▸ **Work instruction**
Examine the records and identify each line that includes the string "candidate". Copy those lines.

(Items listed in a dataset)
◆ ◆ ◆

theorem bBest_spec (ref : Int) (S : List (Int × Int)) (hS : S.Pairwise LexLe)
    (_hn : (S.map Prod.snd).Nodup) :
    (bBest ref S = none ∧ ∀ b ∈ S, ¬(|b.1 - ref| ≤ 300)) ∨
    (∃ (pos : Nat) (h : pos < S.length),
      bBest ref S = some (|S[pos].1 - ref|, S[pos].2, pos) ∧ Best ref S S[pos]) := by
  obtain ⟨hlole, hbelow, habove⟩ := bisectL_spec S ref hS
  by_cases h0 : 0 < bisectL S ref
  · have hlo1 : bisectL S ref - 1 < S.length := by omega
    obtain ⟨hjlt, hjfst, hvlt, hlmin⟩ := lower_facts ref S hS h0 hlo1
    have habsl : |S[bisectL S (S[bisectL S ref - 1].1)].1 - ref| =
        ref - S[bisectL S ref - 1].1 := by
      rw [hjfst, abs_of_nonpos (by omega)]; ring
    by_cases hlt : bisectL S ref < S.length
    · obtain ⟨habsu, humin⟩ := upper_facts ref S hS hlt
      by_cases hup : S[bisectL S ref].1 - ref ≤ 300
      · by_cases hdl : ref - S[bisectL S ref - 1].1 ≤ 300
        · by_cases hbeat : ref - S[bisectL S ref - 1].1 < S[bisectL S ref].1 - ref ∨
              (ref - S[bisectL S ref - 1].1 = S[bisectL S ref].1 - ref ∧
               S[bisectL S (S[bisectL S ref - 1].1)].2 < S[bisectL S ref].2)
          · -- L1: lower candidate wins
            have hbF : lowerBeats (some (S[bisectL S ref].1 - ref, S[bisectL S ref].2,
                bisectL S ref)) (ref - S[bisectL S ref - 1].1)
                (S[bisectL S (S[bisectL S ref - 1].1)].2) = true := by
              simp only [lowerBeats, Bool.or_eq_true, Bool.and_eq_true, decide_eq_true_eq]
              tauto
            have hbb : bBest ref S = some (ref - S[bisectL S ref - 1].1,
                S[bisectL S (S[bisectL S ref - 1].1)].2,
                bisectL S (S[bisectL S ref - 1].1)) := by
              simp [bBest, hlt, h0, hup, hdl,                 List.getElem?_eq_getElem hlo1, List.getElem?_eq_getElem hjlt, hbF]
            right
            refine ⟨bisectL S (S[bisectL S ref - 1].1), hjlt, by rw [hbb, habsl], ?_⟩
            refine best_assemble ref S hjlt (by rw [habsl]; exact hdl) ?_
            intro k hk hkw
            rw [habsl]
            rcases Nat.lt_or_ge k (bisectL S ref) with hklo | hkge
            · exact hlmin k hk hklo hkw
            · have h5 := humin k hk hkge hkw
              rcases hbeat with hb | ⟨hb1, hb2⟩
              · left
                rcases h5 with h5 | ⟨h5, _⟩ <;> linarith
              · rcases h5 with h5 | ⟨h5, h6⟩
                · left; linarith
                · right; exact ⟨by linarith, by omega⟩
          · -- L2: upper candidate kept
            have hbF : lowerBeats (some (S[bisectL S ref].1 - ref, S[bisectL S ref].2,
                bisectL S ref)) (ref - S[bisectL S ref - 1].1)
                (S[bisectL S (S[bisectL S ref - 1].1)].2) = false := by
              simp only [lowerBeats, Bool.or_eq_false_iff, Bool.and_eq_false_iff,
                decide_eq_false_iff_not]
              push Not at hbeat
              constructor
              · exact not_lt.mpr hbeat.1
              · by_cases he : ref - S[bisectL S ref - 1].1 = S[bisectL S ref].1 - ref
                · right; exact not_lt.mpr (hbeat.2 he)
                · left; exact he
            have hbb : bBest ref S = some (S[bisectL S ref].1 - ref, S[bisectL S ref].2,
                bisectL S ref) := by
              simp [bBest, hlt, h0, hup, hdl,                 List.getElem?_eq_getElem hlo1, List.getElem?_eq_getElem hjlt, hbF]
            right
            refine ⟨bisectL S ref, hlt, by rw [hbb, habsu], ?_⟩
            refine best_assemble ref S hlt (by rw [habsu]; exact hup) ?_
            intro k hk hkw
            rw [habsu]
            rcases Nat.lt_or_ge k (bisectL S ref) with hklo | hkge
            · have h5 := hlmin k hk hklo hkw
              push Not at hbeat
              have hble : S[bisectL S ref].1 - ref ≤ ref - S[bisectL S ref - 1].1 :=
                hbeat.1
              rcases lt_or_eq_of_le hble with h6 | h6
              · left
                rcases h5 with h5 | ⟨h5, _⟩ <;> linarith
              · have h7 := hbeat.2 h6.symm
                rcases h5 with h5 | ⟨h5, h8⟩
                · left; linarith
                · right; exact ⟨by linarith, by omega⟩
            · exact humin k hk hkge hkw
        · -- L3: lower out of window, upper kept
          have hbb : bBest ref S = some (S[bisectL S ref].1 - ref, S[bisectL S ref].2,
              bisectL S ref) := by
            simp [bBest, hlt, h0, hup, hdl,               List.getElem?_eq_getElem hlo1]
          right
          refine ⟨bisectL S ref, hlt, by rw [hbb, habsu], ?_⟩
          refine best_assemble ref S hlt (by rw [habsu]; exact hup) ?_
          intro k hk hkw
          rw [habsu]
          rcases Nat.lt_or_ge k (bisectL S ref) with hklo | hkge
          · exfalso
            have h5 := hlmin k hk hklo hkw
            rcases h5 with h5 | ⟨h5, _⟩ <;> omega
          · exact humin k hk hkge hkw
      · -- best0 = none (upper out of window)
        by_cases hdl : ref - S[bisectL S ref - 1].1 ≤ 300
        · -- L4: lower wins over empty
          have hbb : bBest ref S = some (ref - S[bisectL S ref - 1].1,
              S[bisectL S (S[bisectL S ref - 1].1)].2,
              bisectL S (S[bisectL S ref - 1].1)) := by
            simp [bBest, hlt, h0, hup, hdl, lowerBeats,               List.getElem?_eq_getElem hlo1, List.getElem?_eq_getElem hjlt]
          right
          refine ⟨bisectL S (S[bisectL S ref - 1].1), hjlt, by rw [hbb, habsl], ?_⟩
          refine best_assemble ref S hjlt (by rw [habsl]; exact hdl) ?_
          intro k hk hkw
          rw [habsl]
          rcases Nat.lt_or_ge k (bisectL S ref) with hklo | hkge
          · exact hlmin k hk hklo hkw
          · exfalso
            have h2 : ref ≤ S[k].1 := habove _ hk hkge
            have h4 : S[bisectL S ref].1 ≤ S[k].1 := fst_mono hS hkge hk
            have h3 : |S[k].1 - ref| = S[k].1 - ref := abs_of_nonneg (by omega)
            omega
        · -- L5: nothing in window
          have hbb : bBest ref S = none := by
            simp [bBest, hlt, h0, hup, hdl, lowerBeats,               List.getElem?_eq_getElem hlo1]
          left
          refine ⟨hbb, ?_⟩
          intro b hb hbw
          obtain ⟨k, hk, rfl⟩ := List.mem_iff_getElem.mp hb
          rcases Nat.lt_or_ge k (bisectL S ref) with hklo | hkge
          · have h5 := hlmin k hk hklo hbw
            rcases h5 with h5 | ⟨h5, _⟩ <;> omega
          · have h2 : ref ≤ S[k].1 := habove _ hk hkge
            have h4 : S[bisectL S ref].1 ≤ S[k].1 := fst_mono hS hkge hk
            have h3 : |S[k].1 - ref| = S[k].1 - ref := abs_of_nonneg (by omega)
            omega
    · -- no upper side at all (bisectL = length)
      by_cases hdl : ref - S[bisectL S ref - 1].1 ≤ 300
      · -- L6: lower wins
        have hbb : bBest ref S = some (ref - S[bisectL S ref - 1].1,
            S[bisectL S (S[bisectL S ref - 1].1)].2,
            bisectL S (S[bisectL S ref - 1].1)) := by
          simp [bBest, hlt, h0, hdl, lowerBeats, List.getElem?_eq_getElem hlo1,
            List.getElem?_eq_getElem hjlt]
        right
        refine ⟨bisectL S (S[bisectL S ref - 1].1), hjlt, by rw [hbb, habsl], ?_⟩
        refine best_assemble ref S hjlt (by rw [habsl]; exact hdl) ?_
        intro k hk hkw
        rw [habsl]
        exact hlmin k hk (by omega) hkw
      · -- L7: nothing in window
        have hbb : bBest ref S = none := by
          simp [bBest, hlt, h0, hdl, lowerBeats, List.getElem?_eq_getElem hlo1]
        left
        refine ⟨hbb, ?_⟩
        intro b hb hbw
        obtain ⟨k, hk, rfl⟩ := List.mem_iff_getElem.mp hb
        have h5 := hlmin k hk (by omega) hbw
        rcases h5 with h5 | ⟨h5, _⟩ <;> omega
  · -- no lower side (bisectL = 0)
    by_cases hlt : bisectL S ref < S.length
    · obtain ⟨habsu, humin⟩ := upper_facts ref S hS hlt
      by_cases hup : S[bisectL S ref].1 - ref ≤ 300
      · -- L8: upper candidate
        have hbb : bBest ref S = some (S[bisectL S ref].1 - ref, S[bisectL S ref].2,
            bisectL S ref) := by
          simp [bBest, hlt, h0, hup]
        right
        refine ⟨bisectL S ref, hlt, by rw [hbb, habsu], ?_⟩
        refine best_assemble ref S hlt (by rw [habsu]; exact hup) ?_
        intro k hk hkw
        rw [habsu]
        exact humin k hk (by omega) hkw
      · -- L9: nothing in window
        have hbb : bBest ref S = none := by
          simp [bBest, hlt, h0, hup]
        left
        refine ⟨hbb, ?_⟩
        intro b hb hbw
        obtain ⟨k, hk, rfl⟩ := List.mem_iff_getElem.mp hb
        have h2 : ref ≤ S[k].1 := habove _ hk (by omega)
        have h4 : S[bisectL S ref].1 ≤ S[k].1 := fst_mono hS (by omega) hk
        have h3 : |S[k].1 - ref| = S[k].1 - ref := abs_of_nonneg (by omega)
        omega
    · -- L10: empty list
      have hempty : S.length = 0 := by omega
      have hbb : bBest ref S = none := by
        simp [bBest, hlt, h0]
      left
      refine ⟨hbb, ?_⟩
      intro b hb hbw
      obtain ⟨k, hk, rfl⟩ := List.mem_iff_getElem.mp hb
      omega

◆ ◆ ◆

▸ **Answer space**
          · -- L1: lower candidate wins
          · -- L2: upper candidate kept
      · -- L8: upper candidate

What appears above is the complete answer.